┌──

-- pv_equiv track=rewrite | github.com/anusarati/archipelago | examples/hugging_face_task/hsn_pipeline.py | _max_non_whitespace_run
-- ===== SOURCE A (Python) =====
-- def _max_non_whitespace_run(text: str) -> int:
--     max_run = 0
--     current = 0
--     for ch in text:
--         if ch.isspace():
--             if current > max_run:
--                 max_run = current
--             current = 0
--         else:
--             current += 1
--     return max(max_run, current)
-- ===== SOURCE B (Python) =====
-- def _max_non_whitespace_run(text: str) -> int:
--     return max((len(t) for t in text.split()), default=0)
-- ===== Notes on version B (the rewrite author's own statement) =====
-- stated objective: simpler
-- what changed: Replaces the stateful character scan with running/best counters by tokenization: split() into maximal non-whitespace tokens, then take the max token length (default 0).
import Mathlib
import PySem

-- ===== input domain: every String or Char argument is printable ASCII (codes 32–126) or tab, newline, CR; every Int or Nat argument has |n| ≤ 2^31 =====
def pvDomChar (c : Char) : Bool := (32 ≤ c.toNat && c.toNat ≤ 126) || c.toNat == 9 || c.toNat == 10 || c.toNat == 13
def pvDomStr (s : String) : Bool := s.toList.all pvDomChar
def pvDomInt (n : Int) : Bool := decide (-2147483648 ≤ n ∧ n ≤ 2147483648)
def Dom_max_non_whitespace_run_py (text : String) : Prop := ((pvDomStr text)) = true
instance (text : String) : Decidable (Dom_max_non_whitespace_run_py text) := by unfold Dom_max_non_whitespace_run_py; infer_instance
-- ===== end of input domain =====

-- B replaces A's stateful running/best-counter scan by tokenize-then-maximize (split + max of lengths); objective: simpler.

-- ===== PORT A =====
-- A's loop body: state (max_run, current); on whitespace possibly promote current, else extend it.
def pvStepA (st : Int × Int) (ch : Char) : Int × Int :=
  if PySem.Chars.isspace ch then
    (if st.2 > st.1 then (st.2, (0 : Int)) else (st.1, (0 : Int)))
  else (st.1, st.2 + 1)

def max_non_whitespace_run_py (text : String) : Int :=
  let s := text.toList.foldl pvStepA (0, 0)
  max s.1 s.2

-- ===== PORT B =====
-- Source B: max((len(t) for t in text.split()), default=0)
def max_non_whitespace_run_py_alt (text : String) : Int :=
  (PySem.Str.split₀ text).foldl (fun m t => max m (PySem.Str.len t)) 0

-- ===== PRECONDITION & SPEC =====
def Spec_max_non_whitespace_run_py (text : String) (out : Int) : Prop := out = max_non_whitespace_run_py_alt text
instance (text : String) (out : Int) : Decidable (Spec_max_non_whitespace_run_py text out) := by unfold Spec_max_non_whitespace_run_py; infer_instance

-- ===== CLAIM (what is proved, stated in full; the proofs are below) =====
def Claim_equal_max_non_whitespace_run_py : Prop := ∀ (text : String), Dom_max_non_whitespace_run_py text → Spec_max_non_whitespace_run_py text (max_non_whitespace_run_py text)

-- ===== LEMMAS AND PROOFS =====

-- split₀.go threads its accumulator: it only ever prepends acc.reverse to the words found.
theorem pvGo_acc (l : List Char) : ∀ (cur : List Char) (acc : List (List Char)),
    PySem.Chars.split₀.go l cur acc = acc.reverse ++ PySem.Chars.split₀.go l cur [] := by
  induction l with
  | nil =>
    intro cur acc
    simp only [PySem.Chars.split₀.go]
    by_cases h : cur.isEmpty <;> simp [h]
  | cons c rest ih =>
    intro cur acc
    simp only [PySem.Chars.split₀.go]
    by_cases hs : PySem.Chars.isspace c
    · by_cases hc : cur.isEmpty
      · simp only [hs, hc, if_true]
        exact ih [] acc
      · simp only [hs, hc, if_true, if_false, Bool.false_eq_true]
        rw [ih [] (cur.reverse :: acc), ih [] [cur.reverse]]
        simp
    · simp only [hs, Bool.false_eq_true, if_false]
      exact ih (c :: cur) acc

-- Loop invariant: A's scan from (m, |cur|) computes the fold of token lengths over the words
-- that split₀.go still produces from the pending word cur, started at m.
theorem pvMain (l : List Char) : ∀ (cur : List Char) (m : Int), 0 ≤ m →
    (let s := l.foldl pvStepA (m, (cur.length : Int)); max s.1 s.2)
      = (PySem.Chars.split₀.go l cur []).foldl (fun a t => max a ((t.length : Int))) m := by
  induction l with
  | nil =>
    intro cur m hm
    simp only [List.foldl_nil, PySem.Chars.split₀.go]
    by_cases hc : cur.isEmpty
    · rw [List.isEmpty_iff] at hc
      subst hc
      simp; omega
    · simp [hc]
  | cons c rest ih =>
    intro cur m hm
    simp only [List.foldl_cons, PySem.Chars.split₀.go]
    by_cases hs : PySem.Chars.isspace c
    · by_cases hc : cur.isEmpty
      · rw [List.isEmpty_iff] at hc
        subst hc
        have hstep : pvStepA (m, 0) c = (m, 0) := by
          simp [pvStepA, hs]; omega
        simp only [hs, List.isEmpty_nil, if_true, List.length_nil, Nat.cast_zero, hstep]
        simpa using ih [] m hm
      · have hstep : pvStepA (m, (cur.length : Int)) c = (max m (cur.length : Int), 0) := by
          simp only [pvStepA, hs, if_true]
          split_ifs with h <;> simp <;> omega
        rw [hstep]
        rw [pvGo_acc rest [] [cur.reverse]]
        simp only [hs, hc, if_true, if_false, Bool.false_eq_true, List.reverse_cons,
          List.reverse_nil, List.nil_append, List.cons_append, List.foldl_cons]
        have := ih [] (max m (cur.length : Int)) (le_trans hm (le_max_left _ _))
        simpa using this
    · simp only [hs, Bool.false_eq_true, if_false]
      have hstep : pvStepA (m, (cur.length : Int)) c = (m, ((c :: cur).length : Int)) := by
        simp [pvStepA, hs]
      rw [hstep]
      exact ih (c :: cur) m hm

-- ===== VERDICT (by name: the statement is the Claim_ definition above) =====
theorem max_non_whitespace_run_py_spec : Claim_equal_max_non_whitespace_run_py := by
  intro text _
  unfold Spec_max_non_whitespace_run_py max_non_whitespace_run_py max_non_whitespace_run_py_alt
  have hB : (PySem.Str.split₀ text).foldl (fun m t => max m (PySem.Str.len t)) 0
      = (PySem.Chars.split₀ text.toList).foldl (fun a t => max a ((t.length : Int))) 0 := by
    rw [← PySem.Str.split₀_map_toList, List.foldl_map]
    simp [PySem.Str.len_eq]
  rw [hB]
  have := pvMain text.toList [] 0 le_rfl
  simpa [PySem.Chars.split₀] using this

└──

State the number of lines above that hold the word "words", and say nothing else.

2